The inner code is a random code \(\mathscr {B}(16, 7, 5)\) over \(\mathbb {F}_{2}\) and the outer code is a GRS code \(\mathscr {A}(128, 44, 85)\) over \(\mathbb {F}_{2^7}\). A simulation was performed using Matlab on 1500 random codes \((\mathscr {B}(16, 7, 5))\) by adding errors with a probability of \(\frac{212}{2048}\) to each codeword of \(\mathscr {B}\) and then decoding it. 1,000,000 codewords for each code were used. The estimations for the probabilities of correct decoding, wrong decoding and failure in decoding are \(p_\mathsf {c} = 0.7741\), \(p_\mathsf {w} = 0.0441 \) and \(p_\mathsf {f} = 0.1818\), respectively.
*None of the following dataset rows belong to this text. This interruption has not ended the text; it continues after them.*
-- pv_equiv track=rewrite | github.com/rorro6787/NND | neuro_disease_detector/nnu_net/utils.py | _get_patient_by_test_id
-- ===== SOURCE A (Python) =====
-- timepoints_patient = [3,4,4,3,2,3,
--                       2,2,3,2,2,4,2,
--                       4,1,1,1,1,4,3,1,1,
--                       2,1,1,1,1,2,1,0,2,1,2,1,1,1,
--                       1,1,1,1,1,1,1,2,2,2,2,1,1,
--                       1,1,1,2]
--
-- def _get_patient_by_test_id(test_id: int | str):
--     """
--     Given a test ID and a list with the number of tests per patient,
--     return the patient to which the test belongs.
--
--     Args:
--         test_id (int | str): The ID of the test.
--
--     Returns:
--         str: The patient to which the test belongs.
--     """
--
--     test_id = int(test_id)
--     current_id = 0
--
--     for i, num_tests in enumerate(timepoints_patient):
--         current_id += num_tests
--         if test_id <= current_id:
--             return f"P{i + 1}"
--
--     return "ID not found"
-- ===== SOURCE B (Python) =====
-- from bisect import bisect_left
-- from itertools import accumulate
--
-- timepoints_patient = [3,4,4,3,2,3,
--                       2,2,3,2,2,4,2,
--                       4,1,1,1,1,4,3,1,1,
--                       2,1,1,1,1,2,1,0,2,1,2,1,1,1,
--                       1,1,1,1,1,1,1,2,2,2,2,1,1,
--                       1,1,1,2]
--
-- _PREFIX = list(accumulate(timepoints_patient))
--
-- def _get_patient_by_test_id(test_id: int | str):
--     """Prefix-sum table + binary search instead of a linear cumulative scan."""
--     test_id = int(test_id)
--     idx = bisect_left(_PREFIX, test_id)
--     if idx == len(_PREFIX):
--         return "ID not found"
--     return f"P{idx + 1}"
-- ===== Notes on version B (the rewrite author's own statement) =====
-- stated objective: idiomatic
-- what changed: Replaced the linear accumulate-and-compare scan with a prefix-sum table built once via itertools.accumulate plus bisect_left binary search.
import Mathlib
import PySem

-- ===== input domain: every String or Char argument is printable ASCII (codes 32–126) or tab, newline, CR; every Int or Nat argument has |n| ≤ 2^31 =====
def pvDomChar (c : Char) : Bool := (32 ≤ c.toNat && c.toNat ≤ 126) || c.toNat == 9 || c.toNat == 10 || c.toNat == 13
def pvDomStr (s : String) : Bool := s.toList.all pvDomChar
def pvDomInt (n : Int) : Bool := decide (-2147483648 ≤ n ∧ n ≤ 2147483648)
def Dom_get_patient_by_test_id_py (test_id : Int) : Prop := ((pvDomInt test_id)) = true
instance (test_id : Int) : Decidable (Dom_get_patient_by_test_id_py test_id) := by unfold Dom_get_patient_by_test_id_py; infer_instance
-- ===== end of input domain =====

-- B replaces A's linear cumulative scan with a prefix-sum table built once plus bisect_left
-- (binary search); more idiomatic, same return value for every int input.


-- ===== PORT A =====
-- timepoints_patient (module-level constant)
def timepointsPatient : List Int :=
  [3,4,4,3,2,3,
   2,2,3,2,2,4,2,
   4,1,1,1,1,4,3,1,1,
   2,1,1,1,1,2,1,0,2,1,2,1,1,1,
   1,1,1,1,1,1,1,2,2,2,2,1,1,
   1,1,1,2]

-- the 'for i, num_tests in enumerate(...)' loop with early return, state = (current_id, i)
def getPatientLoop (test_id current_id i : Int) : List Int → String
  | [] => "ID not found"
  | num_tests :: rest =>
    let current_id' := current_id + num_tests
    if test_id ≤ current_id' then "P" ++ PySem.Int.toStr (i + 1)
    else getPatientLoop test_id current_id' (i + 1) rest

def get_patient_by_test_id_py (test_id : Int) : String :=
  getPatientLoop test_id 0 0 timepointsPatient

-- ===== PORT B =====
-- port of itertools.accumulate (running sums, exact)
def pyAccumulate (cur : Int) : List Int → List Int
  | [] => []
  | n :: rest => (cur + n) :: pyAccumulate (cur + n) rest

-- _PREFIX = list(accumulate(timepoints_patient))
def prefixTable : List Int := pyAccumulate 0 timepointsPatient

def get_patient_by_test_id_py_alt (test_id : Int) : String :=
  let idx := PySem.List.bisectLeft prefixTable test_id
  if idx = prefixTable.length then "ID not found"
  else "P" ++ PySem.Int.toStr ((idx : Int) + 1)

-- ===== PRECONDITION & SPEC =====
def Spec_get_patient_by_test_id_py (test_id : Int) (out : String) : Prop := out = get_patient_by_test_id_py_alt test_id
instance (test_id : Int) (out : String) : Decidable (Spec_get_patient_by_test_id_py test_id out) := by unfold Spec_get_patient_by_test_id_py; infer_instance

-- ===== CLAIM (what is proved, stated in full; the proofs are below) =====
def Claim_equal_get_patient_by_test_id_py : Prop := ∀ (test_id : Int), Dom_get_patient_by_test_id_py test_id → Spec_get_patient_by_test_id_py test_id (get_patient_by_test_id_py test_id)

-- ===== LEMMAS AND PROOFS =====

theorem length_pyAccumulate (cur : Int) (l : List Int) :
    (pyAccumulate cur l).length = l.length := by
  induction l generalizing cur with
  | nil => rfl
  | cons n rest ih => simp [pyAccumulate, ih]

-- A's scan, characterised by any index k bracketing test_id in the running prefix sums
theorem getPatientLoop_char (t cur i : Int) (l : List Int) (k : Nat)
    (hk : k ≤ l.length)
    (hlt : ∀ j (hj : j < (pyAccumulate cur l).length), j < k → (pyAccumulate cur l)[j] < t)
    (hge : ∀ j (hj : j < (pyAccumulate cur l).length), k ≤ j → t ≤ (pyAccumulate cur l)[j]) :
    getPatientLoop t cur i l =
      if k = l.length then "ID not found" else "P" ++ PySem.Int.toStr (i + k + 1) := by
  induction l generalizing cur i k with
  | nil =>
    have hk0 : k = 0 := by simpa using hk
    subst hk0
    simp [getPatientLoop]
  | cons n rest ih =>
    simp only [pyAccumulate] at hlt hge
    cases k with
    | zero =>
      have h0 : t ≤ cur + n := by
        have := hge 0 (by simp) (Nat.zero_le _); simpa using this
      simp [getPatientLoop, h0]
    | succ k' =>
      have h0 : cur + n < t := by
        have := hlt 0 (by simp) (Nat.succ_pos _); simpa using this
      have hnot : ¬ t ≤ cur + n := by omega
      have hrec := ih (cur + n) (i + 1) k'
        (by have := hk; simp at this; omega)
        (fun j hj hjk => by
          have := hlt (j + 1) (by simpa using Nat.succ_lt_succ hj) (Nat.succ_lt_succ hjk)
          simpa using this)
        (fun j hj hjk => by
          have := hge (j + 1) (by simpa using Nat.succ_lt_succ hj) (Nat.succ_le_succ hjk)
          simpa using this)
      simp only [getPatientLoop, if_neg hnot, hrec]
      rw [show i + 1 + (k' : Int) + 1 = i + ((k' + 1 : Nat) : Int) + 1 by push_cast; ring]
      by_cases hke : k' = rest.length
      · simp [hke]
      · have hne : k' + 1 ≠ rest.length + 1 := by omega
        simp only [List.length_cons, if_neg hke, if_neg hne]

theorem prefixTable_sorted : List.Pairwise (fun x1 x2 => x1 ≤ x2) prefixTable := by decide

theorem get_patient_by_test_id_py_spec_aux (t : Int) :
    get_patient_by_test_id_py t = get_patient_by_test_id_py_alt t := by
  have hspec := PySem.List.bisectLeft_spec prefixTable t prefixTable_sorted
  obtain ⟨hle, hlt, hge⟩ := hspec
  have hlen : prefixTable.length = timepointsPatient.length := length_pyAccumulate 0 _
  have h := getPatientLoop_char t 0 0 timepointsPatient (PySem.List.bisectLeft prefixTable t)
    (by omega) (fun j hj hjk => hlt j (by exact hj) hjk) (fun j hj hjk => hge j (by exact hj) hjk)
  simp only [get_patient_by_test_id_py, get_patient_by_test_id_py_alt, h, hlen, zero_add]

-- ===== VERDICT (by name: the statement is the Claim_ definition above) =====
theorem get_patient_by_test_id_py_spec : Claim_equal_get_patient_by_test_id_py := by
  intro t _
  unfold Spec_get_patient_by_test_id_py
  exact get_patient_by_test_id_py_spec_aux t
The corresponding standard deviation values are 0.00042, 0.0043 and 0.0043. The expected number of correctly and wrongly decoded, and failed inner blocks are then given by

$$\begin{aligned} n_{\mathrm {c}}&= {n_A}\cdot p_\mathsf {c} = 128 \cdot 0.7741 \approx&99, \\ n_{\mathrm {w}}&= {n_A}\cdot p_\mathsf {w} = 128 \cdot 0.0441 \approx&6, \\ n_{\mathrm {f}}&= {n_A}\cdot p_\mathsf {f} = 128 \cdot 0.1818 \approx&23. \end{aligned}$$

By choosing \(m={k_A}=44\) inner blocks, we obtain the work factor

$$\begin{aligned} W_2 = \frac{308^3}{p} \approx \frac{308^3}{0.0345} \approx 8.4686 \cdot 10^{8} \approx 2^{29.7}. \end{aligned}$$

With

$$\begin{aligned} W_1 = 128 \cdot \frac{7^3\cdot {16 \atopwithdelims ()7 }}{{16-{\lfloor \frac{5-1}{2}\rfloor }\atopwithdelims ()7}}\approx 1.4635 \cdot 10^5, \end{aligned}$$

\(W_1 \ll W_2\), and the overall work factor is then equal to

$$\begin{aligned} W \approx 2^{29.7}. \end{aligned}$$

This work factor is considered to be insecure [13].